> **TASK OBJECTIVE**
Print nothing but the lines below starting at the line that holds "-- calc part" and ending at the line that holds "hflag, if_pos hflag]", including both, each exactly as written.

> **GIVEN INFORMATION**

lemma pvBigMain (G : List (List Int)) (a : List Int) : ∀ f, BigP G a f := by
  intro f
  induction f with
  | zero =>
    intro v p vis vis' hbuild
    simp [pvBuild] at hbuild
  | succ f ih =>
    intro v p vis vis' hbuild
    rw [pvBuild] at hbuild
    by_cases hvv : v ∈ vis
    · rw [if_pos hvv] at hbuild; cases hbuild
    · rw [if_neg hvv] at hbuild
      by_cases hrng : 0 ≤ v ∧ v < (G.length : Int) ∧ v < (a.length : Int)
      case neg => rw [if_neg hrng] at hbuild; cases hbuild
      rw [if_pos hrng] at hbuild
      obtain ⟨hv0, hv1, -⟩ := hrng
      obtain ⟨preR, hveq, hdisj, hnd, hrange, hparts⟩ :=
        BigQ G a f ih v p hv0 hv1 (PySem.List.pyGetD G v []) (vis ++ [v]) vis' hbuild
          (by simp)
      have hvpre : v ∉ preR := fun hvp => hdisj v hvp (by simp)
      refine ⟨v :: preR, by rw [hveq]; simp, by simp, ?_, ?_, ?_, ?_⟩
      · intro w hw
        rcases List.mem_cons.1 hw with rfl | hw
        · exact hvv
        · intro hwvis; exact hdisj w hw (List.mem_append_left _ hwvis)
      · exact List.nodup_cons.2 ⟨hvpre, hnd⟩
      · intro w hw
        rcases List.mem_cons.1 hw with rfl | hw
        · exact ⟨hv0, hv1⟩
        · exact hrange w hw
      · intro acc
        set b := PySem.Int.bxor acc (PySem.List.pyGetD a v 0) with hbdef
        obtain ⟨hkeys, hfill, hcalc⟩ := hparts b
        refine ⟨?_, ?_, ?_⟩
        · -- bmap keys lie in v :: preR
          intro wb hwb
          rw [pvBmap, ← hbdef] at hwb
          rcases List.mem_cons.1 hwb with rfl | hwb
          · exact List.mem_cons_self
          · exact List.mem_cons_of_mem _ (hkeys wb hwb)
        · -- fill part
          intro Barr hBl hacc
          have hbv : (if p ≠ -1 then
              PySem.Int.bxor (PySem.List.pyGetD a v 0) (PySem.List.pyGetD Barr p 0)
              else PySem.List.pyGetD a v 0) = b := by
            rcases hacc with ⟨hp, ha⟩ | ⟨hp, ha⟩
            · rw [if_neg (by simp [hp]), hbdef, ha, PySem.Int.bxor_comm, PySem.Int.bxor_zero]
            · rw [if_pos hp, ha, hbdef, PySem.Int.bxor_comm]
          rw [pvFillA]
          rw [hbv]
          have hB1l : (PySem.List.pySetD Barr v b).length = G.length := by
            simp [PySem.List.length_pySetD, hBl]
          have hB1v : PySem.List.pyGetD (PySem.List.pySetD Barr v b) v 0 = b := by
            rw [pvGetSet Barr v v b 0 hv0 (by omega) hv0, if_pos rfl]
          obtain ⟨hfl1, hffr1, hfbm1⟩ := hfill (PySem.List.pySetD Barr v b) hB1l hB1v
          refine ⟨hfl1, ?_, ?_⟩
          · intro w hw0 hwpre
            have hwv : w ≠ v := fun h => hwpre (h ▸ List.mem_cons_self)
            have hwpreR : w ∉ preR := fun h => hwpre (List.mem_cons_of_mem _ h)
            rw [hffr1 w hw0 hwpreR, pvGetSet Barr v w b 0 hv0 (by omega) hw0, if_neg hwv]
          · intro wb hwb
            rw [pvBmap, ← hbdef] at hwb
            rcases List.mem_cons.1 hwb with rfl | hwb
            · rw [hffr1 v hv0 hvpre, hB1v]
            · exact hfbm1 wb hwb
        · -- calc part
          intro Barr vals res hvl hb hz
          have hbv : PySem.List.pyGetD Barr v 0 = b := by
            have := hb (v, b) (by rw [pvBmap, ← hbdef]; exact List.mem_cons_self)
            simpa using this
          rw [pvCalcA, pvDfsB]
          rw [← hbdef]
          have hzv : PySem.List.pyGetD vals v ([] : List Int) = [] :=
            hz v List.mem_cons_self
          have hvals1 : PySem.List.pySetD vals v
              (PySem.Set.add (PySem.List.pyGetD vals v []) (PySem.List.pyGetD Barr v 0))
              = PySem.List.pySetD vals v [b] := by
            rw [hzv, hbv]
            rfl
          have hofb : PySem.Set.ofList [b] = [b] :=
            PySem.Set.ofList_eq_self_of_nodup _ (by simp)
          rw [hvals1, hofb]
          have hv1l : (PySem.List.pySetD vals v [b]).length = G.length := by
            simp [PySem.List.length_pySetD, hvl]
          have hv1get : PySem.List.pyGetD (PySem.List.pySetD vals v [b]) v ([] : List Int)
              = [b] := by
            rw [pvGetSet vals v v [b] [] hv0 (by omega) hv0, if_pos rfl]
          obtain ⟨g1, g2, g3, g4, g5, g6, g7, g8⟩ :=
            hcalc Barr (PySem.List.pySetD vals v [b]) res false [b] 0 hv1l
              (fun wb hwb => hb wb (by rw [pvBmap, ← hbdef]; exact List.mem_cons_of_mem _ hwb))
              (by
                intro w hw
                have hwv : w ≠ v := fun h => hvpre (h ▸ hw)
                rw [pvGetSet vals v w [b] [] hv0 (by omega) (hrange w hw).1, if_neg hwv]
                exact hz w (List.mem_cons_of_mem _ hw))
              (by rw [hv1get]; intro x; rfl)
              (by rw [hv1get]; simp)
              (by simp)
          rw [g2]
          by_cases hflag :
            ((PySem.List.pyGetD G v []).foldl (pvDfsBStep a
              (fun u' v' b' => pvDfsB G a f u' v' b') v p b) ([b], (0 : Int), false)).2.2 = true
          · rw [if_pos hflag, if_pos hflag]
            have hAfl : ((PySem.List.pyGetD G v []).foldl (pvCalcAStep a
                (fun u' v' vals' res' => pvCalcA G a Barr f u' v' vals' res') v p)
                (PySem.List.pySetD vals v [b], res, false)).1.length = G.length := g3
            refine ⟨by dsimp only; omega, by simp [PySem.List.length_pySetD, g3], ?_, ?_, by simp, ?_, ?_⟩
            · intro x
              rw [pvGetSet _ v v [] [] hv0 (by rw [hAfl]; omega) hv0, if_pos rfl]
            · rw [pvGetSet _ v v [] [] hv0 (by rw [hAfl]; omega) hv0, if_pos rfl]
              simp
            · intro w hw hwv
              have hw' : w ∈ preR := by
                rcases List.mem_cons.1 hw with rfl | h; · exact absurd rfl hwv
                · exact h
              rw [pvGetSet _ v w [] [] hv0 (by rw [hAfl]; omega) (hrange w hw').1, if_neg
                (fun h => hvpre (by rw [← h]; exact hw'))]
              exact g7 w hw'
            · intro w hw0 hwpre
              have hwv : w ≠ v := fun h => hwpre (h ▸ List.mem_cons_self)
              have hwpreR : w ∉ preR := fun h => hwpre (List.mem_cons_of_mem _ h)
              rw [pvGetSet _ v w [] [] hv0 (by rw [hAfl]; omega) hw0, if_neg hwv,
                g8 w hw0 hwpreR hwv,
                pvGetSet vals v w [b] [] hv0 (by omega) hw0, if_neg hwv]
          · rw [if_neg (by simpa using hflag), if_neg (by simpa using hflag)]
            refine ⟨by dsimp only; omega, g3, g4, g5, g6, ?_, ?_⟩
            · intro w hw hwv
              have hw' : w ∈ preR := by
                rcases List.mem_cons.1 hw with rfl | h; · exact absurd rfl hwv
                · exact h
              exact g7 w hw'
            · intro w hw0 hwpre
              have hwv : w ≠ v := fun h => hwpre (h ▸ List.mem_cons_self)
              have hwpreR : w ∉ preR := fun h => hwpre (List.mem_cons_of_mem _ h)
              rw [g8 w hw0 hwpreR hwv,
                pvGetSet vals v w [b] [] hv0 (by omega) hw0, if_neg hwv]
-- ===== PRECONDITION & SPEC =====
def Spec_build_page_map_py (text : String) (words_per_page : Int) (out : List Int) : Prop := out = build_page_map_py_alt text words_per_page
instance (text : String) (words_per_page : Int) (out : List Int) : Decidable (Spec_build_page_map_py text words_per_page out) := by unfold Spec_build_page_map_py; infer_instance

-- ===== CLAIM (what is proved, stated in full; the proofs are below) =====
def Claim_equal_build_page_map_py : Prop := ∀ (text : String) (words_per_page : Int), Dom_build_page_map_py text words_per_page → Spec_build_page_map_py text words_per_page (build_page_map_py text words_per_page)

-- ===== LEMMAS AND PROOFS =====

-- A's loop restated on List Char (proof-side mirror of buildLoopA).
def loopA (s : List Char) (wpp : Int) : List (List Char) → List Int → Int → Int → List Int
  | [], bs, _, _ => bs
  | w :: ws, bs, pos, wc =>
    let p := PySem.Chars.findFrom s w pos
    if p = -1 then bs
    else
      if wc + 1 ≥ wpp then loopA s wpp ws (bs ++ [p]) (p + w.length) 0
      else loopA s wpp ws bs (p + w.length) (wc + 1)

> **EXERCISE RESULT**
        · -- calc part
          intro Barr vals res hvl hb hz
          have hbv : PySem.List.pyGetD Barr v 0 = b := by
            have := hb (v, b) (by rw [pvBmap, ← hbdef]; exact List.mem_cons_self)
            simpa using this
          rw [pvCalcA, pvDfsB]
          rw [← hbdef]
          have hzv : PySem.List.pyGetD vals v ([] : List Int) = [] :=
            hz v List.mem_cons_self
          have hvals1 : PySem.List.pySetD vals v
              (PySem.Set.add (PySem.List.pyGetD vals v []) (PySem.List.pyGetD Barr v 0))
              = PySem.List.pySetD vals v [b] := by
            rw [hzv, hbv]
            rfl
          have hofb : PySem.Set.ofList [b] = [b] :=
            PySem.Set.ofList_eq_self_of_nodup _ (by simp)
          rw [hvals1, hofb]
          have hv1l : (PySem.List.pySetD vals v [b]).length = G.length := by
            simp [PySem.List.length_pySetD, hvl]
          have hv1get : PySem.List.pyGetD (PySem.List.pySetD vals v [b]) v ([] : List Int)
              = [b] := by
            rw [pvGetSet vals v v [b] [] hv0 (by omega) hv0, if_pos rfl]
          obtain ⟨g1, g2, g3, g4, g5, g6, g7, g8⟩ :=
            hcalc Barr (PySem.List.pySetD vals v [b]) res false [b] 0 hv1l
              (fun wb hwb => hb wb (by rw [pvBmap, ← hbdef]; exact List.mem_cons_of_mem _ hwb))
              (by
                intro w hw
                have hwv : w ≠ v := fun h => hvpre (h ▸ hw)
                rw [pvGetSet vals v w [b] [] hv0 (by omega) (hrange w hw).1, if_neg hwv]
                exact hz w (List.mem_cons_of_mem _ hw))
              (by rw [hv1get]; intro x; rfl)
              (by rw [hv1get]; simp)
              (by simp)
          rw [g2]
          by_cases hflag :
            ((PySem.List.pyGetD G v []).foldl (pvDfsBStep a
              (fun u' v' b' => pvDfsB G a f u' v' b') v p b) ([b], (0 : Int), false)).2.2 = true
          · rw [if_pos hflag, if_pos hflag]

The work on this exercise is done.